**Input material:**
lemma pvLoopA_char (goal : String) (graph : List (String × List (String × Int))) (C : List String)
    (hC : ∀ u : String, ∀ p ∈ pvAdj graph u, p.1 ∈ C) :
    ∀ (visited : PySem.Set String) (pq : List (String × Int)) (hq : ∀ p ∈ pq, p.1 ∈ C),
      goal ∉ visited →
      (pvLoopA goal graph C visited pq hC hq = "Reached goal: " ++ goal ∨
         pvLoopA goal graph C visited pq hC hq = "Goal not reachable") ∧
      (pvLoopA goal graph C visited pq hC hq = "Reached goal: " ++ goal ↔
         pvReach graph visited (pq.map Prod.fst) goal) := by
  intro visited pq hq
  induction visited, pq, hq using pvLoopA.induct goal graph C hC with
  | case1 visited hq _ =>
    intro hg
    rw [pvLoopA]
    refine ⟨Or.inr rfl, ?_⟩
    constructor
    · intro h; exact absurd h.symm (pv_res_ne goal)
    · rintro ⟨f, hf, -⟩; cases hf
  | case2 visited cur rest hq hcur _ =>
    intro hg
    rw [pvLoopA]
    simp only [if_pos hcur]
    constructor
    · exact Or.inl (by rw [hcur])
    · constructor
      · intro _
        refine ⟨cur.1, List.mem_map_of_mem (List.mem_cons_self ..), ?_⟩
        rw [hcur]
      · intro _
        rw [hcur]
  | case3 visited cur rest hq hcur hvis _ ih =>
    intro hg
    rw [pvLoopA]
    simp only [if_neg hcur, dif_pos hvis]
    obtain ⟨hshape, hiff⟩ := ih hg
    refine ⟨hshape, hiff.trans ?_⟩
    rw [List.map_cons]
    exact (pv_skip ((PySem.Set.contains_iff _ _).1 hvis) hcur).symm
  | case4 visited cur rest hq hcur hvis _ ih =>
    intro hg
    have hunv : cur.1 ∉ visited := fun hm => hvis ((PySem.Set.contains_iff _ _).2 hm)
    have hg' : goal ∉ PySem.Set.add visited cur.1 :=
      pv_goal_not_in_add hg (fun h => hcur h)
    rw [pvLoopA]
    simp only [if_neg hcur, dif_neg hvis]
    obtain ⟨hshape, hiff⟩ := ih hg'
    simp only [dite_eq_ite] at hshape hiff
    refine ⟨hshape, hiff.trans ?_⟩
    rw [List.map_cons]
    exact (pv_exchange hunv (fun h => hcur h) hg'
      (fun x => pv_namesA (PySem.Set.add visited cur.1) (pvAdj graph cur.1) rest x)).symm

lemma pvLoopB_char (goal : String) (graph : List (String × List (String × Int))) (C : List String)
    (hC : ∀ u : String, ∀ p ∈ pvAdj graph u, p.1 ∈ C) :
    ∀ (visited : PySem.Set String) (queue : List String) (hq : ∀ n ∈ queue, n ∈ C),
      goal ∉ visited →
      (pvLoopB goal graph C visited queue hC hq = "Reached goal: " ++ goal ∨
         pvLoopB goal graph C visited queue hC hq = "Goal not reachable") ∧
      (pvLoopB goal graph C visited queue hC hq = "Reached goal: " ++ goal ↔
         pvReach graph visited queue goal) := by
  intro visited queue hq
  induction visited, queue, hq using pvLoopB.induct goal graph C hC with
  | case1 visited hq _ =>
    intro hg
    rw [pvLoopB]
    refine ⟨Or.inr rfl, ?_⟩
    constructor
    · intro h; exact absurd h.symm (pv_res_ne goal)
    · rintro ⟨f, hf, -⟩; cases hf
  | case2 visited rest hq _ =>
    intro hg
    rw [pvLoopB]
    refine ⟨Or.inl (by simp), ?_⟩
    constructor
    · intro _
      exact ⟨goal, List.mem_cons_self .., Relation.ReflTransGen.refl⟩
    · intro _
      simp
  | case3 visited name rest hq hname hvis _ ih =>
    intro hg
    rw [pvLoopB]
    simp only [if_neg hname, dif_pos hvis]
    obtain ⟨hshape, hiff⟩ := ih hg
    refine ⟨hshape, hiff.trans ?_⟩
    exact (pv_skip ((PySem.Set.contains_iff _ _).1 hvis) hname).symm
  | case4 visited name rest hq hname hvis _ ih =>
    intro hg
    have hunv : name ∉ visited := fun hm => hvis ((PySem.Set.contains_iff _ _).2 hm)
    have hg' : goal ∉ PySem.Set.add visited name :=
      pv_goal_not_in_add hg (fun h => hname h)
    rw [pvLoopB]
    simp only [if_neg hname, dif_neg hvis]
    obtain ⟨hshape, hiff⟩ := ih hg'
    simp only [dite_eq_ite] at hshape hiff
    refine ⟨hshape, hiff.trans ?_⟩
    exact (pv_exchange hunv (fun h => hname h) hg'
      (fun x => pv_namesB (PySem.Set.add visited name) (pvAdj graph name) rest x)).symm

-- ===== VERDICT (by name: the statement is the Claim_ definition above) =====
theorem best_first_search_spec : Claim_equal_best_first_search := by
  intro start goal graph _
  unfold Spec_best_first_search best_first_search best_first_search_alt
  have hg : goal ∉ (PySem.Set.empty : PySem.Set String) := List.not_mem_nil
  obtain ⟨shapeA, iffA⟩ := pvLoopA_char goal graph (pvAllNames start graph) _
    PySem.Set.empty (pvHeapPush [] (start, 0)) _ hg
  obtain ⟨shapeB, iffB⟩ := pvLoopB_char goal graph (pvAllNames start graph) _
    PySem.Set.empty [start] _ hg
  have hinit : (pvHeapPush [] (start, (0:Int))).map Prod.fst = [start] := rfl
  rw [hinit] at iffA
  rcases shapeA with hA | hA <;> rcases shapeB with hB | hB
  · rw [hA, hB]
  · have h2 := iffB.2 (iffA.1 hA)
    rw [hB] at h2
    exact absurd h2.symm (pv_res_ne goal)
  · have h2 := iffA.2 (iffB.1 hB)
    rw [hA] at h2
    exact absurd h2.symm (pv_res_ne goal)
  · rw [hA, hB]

**Task details:** Until the last line is reached, keep transcribing the data exactly.

**Exercise answer:**
lemma pvLoopA_char (goal : String) (graph : List (String × List (String × Int))) (C : List String)
    (hC : ∀ u : String, ∀ p ∈ pvAdj graph u, p.1 ∈ C) :
    ∀ (visited : PySem.Set String) (pq : List (String × Int)) (hq : ∀ p ∈ pq, p.1 ∈ C),
      goal ∉ visited →
      (pvLoopA goal graph C visited pq hC hq = "Reached goal: " ++ goal ∨
         pvLoopA goal graph C visited pq hC hq = "Goal not reachable") ∧
      (pvLoopA goal graph C visited pq hC hq = "Reached goal: " ++ goal ↔
         pvReach graph visited (pq.map Prod.fst) goal) := by
  intro visited pq hq
  induction visited, pq, hq using pvLoopA.induct goal graph C hC with
  | case1 visited hq _ =>
    intro hg
    rw [pvLoopA]
    refine ⟨Or.inr rfl, ?_⟩
    constructor
    · intro h; exact absurd h.symm (pv_res_ne goal)
    · rintro ⟨f, hf, -⟩; cases hf
  | case2 visited cur rest hq hcur _ =>
    intro hg
    rw [pvLoopA]
    simp only [if_pos hcur]
    constructor
    · exact Or.inl (by rw [hcur])
    · constructor
      · intro _
        refine ⟨cur.1, List.mem_map_of_mem (List.mem_cons_self ..), ?_⟩
        rw [hcur]
      · intro _
        rw [hcur]
  | case3 visited cur rest hq hcur hvis _ ih =>
    intro hg
    rw [pvLoopA]
    simp only [if_neg hcur, dif_pos hvis]
    obtain ⟨hshape, hiff⟩ := ih hg
    refine ⟨hshape, hiff.trans ?_⟩
    rw [List.map_cons]
    exact (pv_skip ((PySem.Set.contains_iff _ _).1 hvis) hcur).symm
  | case4 visited cur rest hq hcur hvis _ ih =>
    intro hg
    have hunv : cur.1 ∉ visited := fun hm => hvis ((PySem.Set.contains_iff _ _).2 hm)
    have hg' : goal ∉ PySem.Set.add visited cur.1 :=
      pv_goal_not_in_add hg (fun h => hcur h)
    rw [pvLoopA]
    simp only [if_neg hcur, dif_neg hvis]
    obtain ⟨hshape, hiff⟩ := ih hg'
    simp only [dite_eq_ite] at hshape hiff
    refine ⟨hshape, hiff.trans ?_⟩
    rw [List.map_cons]
    exact (pv_exchange hunv (fun h => hcur h) hg'
      (fun x => pv_namesA (PySem.Set.add visited cur.1) (pvAdj graph cur.1) rest x)).symm

lemma pvLoopB_char (goal : String) (graph : List (String × List (String × Int))) (C : List String)
    (hC : ∀ u : String, ∀ p ∈ pvAdj graph u, p.1 ∈ C) :
    ∀ (visited : PySem.Set String) (queue : List String) (hq : ∀ n ∈ queue, n ∈ C),
      goal ∉ visited →
      (pvLoopB goal graph C visited queue hC hq = "Reached goal: " ++ goal ∨
         pvLoopB goal graph C visited queue hC hq = "Goal not reachable") ∧
      (pvLoopB goal graph C visited queue hC hq = "Reached goal: " ++ goal ↔
         pvReach graph visited queue goal) := by
  intro visited queue hq
  induction visited, queue, hq using pvLoopB.induct goal graph C hC with
  | case1 visited hq _ =>
    intro hg
    rw [pvLoopB]
    refine ⟨Or.inr rfl, ?_⟩
    constructor
    · intro h; exact absurd h.symm (pv_res_ne goal)
    · rintro ⟨f, hf, -⟩; cases hf
  | case2 visited rest hq _ =>
    intro hg
    rw [pvLoopB]
    refine ⟨Or.inl (by simp), ?_⟩
    constructor
    · intro _
      exact ⟨goal, List.mem_cons_self .., Relation.ReflTransGen.refl⟩
    · intro _
      simp
  | case3 visited name rest hq hname hvis _ ih =>
    intro hg
    rw [pvLoopB]
    simp only [if_neg hname, dif_pos hvis]
    obtain ⟨hshape, hiff⟩ := ih hg
    refine ⟨hshape, hiff.trans ?_⟩
    exact (pv_skip ((PySem.Set.contains_iff _ _).1 hvis) hname).symm
  | case4 visited name rest hq hname hvis _ ih =>
    intro hg
    have hunv : name ∉ visited := fun hm => hvis ((PySem.Set.contains_iff _ _).2 hm)
    have hg' : goal ∉ PySem.Set.add visited name :=
      pv_goal_not_in_add hg (fun h => hname h)
    rw [pvLoopB]
    simp only [if_neg hname, dif_neg hvis]
    obtain ⟨hshape, hiff⟩ := ih hg'
    simp only [dite_eq_ite] at hshape hiff
    refine ⟨hshape, hiff.trans ?_⟩
    exact (pv_exchange hunv (fun h => hname h) hg'
      (fun x => pv_namesB (PySem.Set.add visited name) (pvAdj graph name) rest x)).symm

-- ===== VERDICT (by name: the statement is the Claim_ definition above) =====
theorem best_first_search_spec : Claim_equal_best_first_search := by
  intro start goal graph _
  unfold Spec_best_first_search best_first_search best_first_search_alt
  have hg : goal ∉ (PySem.Set.empty : PySem.Set String) := List.not_mem_nil
  obtain ⟨shapeA, iffA⟩ := pvLoopA_char goal graph (pvAllNames start graph) _
    PySem.Set.empty (pvHeapPush [] (start, 0)) _ hg
  obtain ⟨shapeB, iffB⟩ := pvLoopB_char goal graph (pvAllNames start graph) _
    PySem.Set.empty [start] _ hg
  have hinit : (pvHeapPush [] (start, (0:Int))).map Prod.fst = [start] := rfl
  rw [hinit] at iffA
  rcases shapeA with hA | hA <;> rcases shapeB with hB | hB
  · rw [hA, hB]
  · have h2 := iffB.2 (iffA.1 hA)
    rw [hB] at h2
    exact absurd h2.symm (pv_res_ne goal)
  · have h2 := iffA.2 (iffB.1 hB)
    rw [hA] at h2
    exact absurd h2.symm (pv_res_ne goal)
  · rw [hA, hB]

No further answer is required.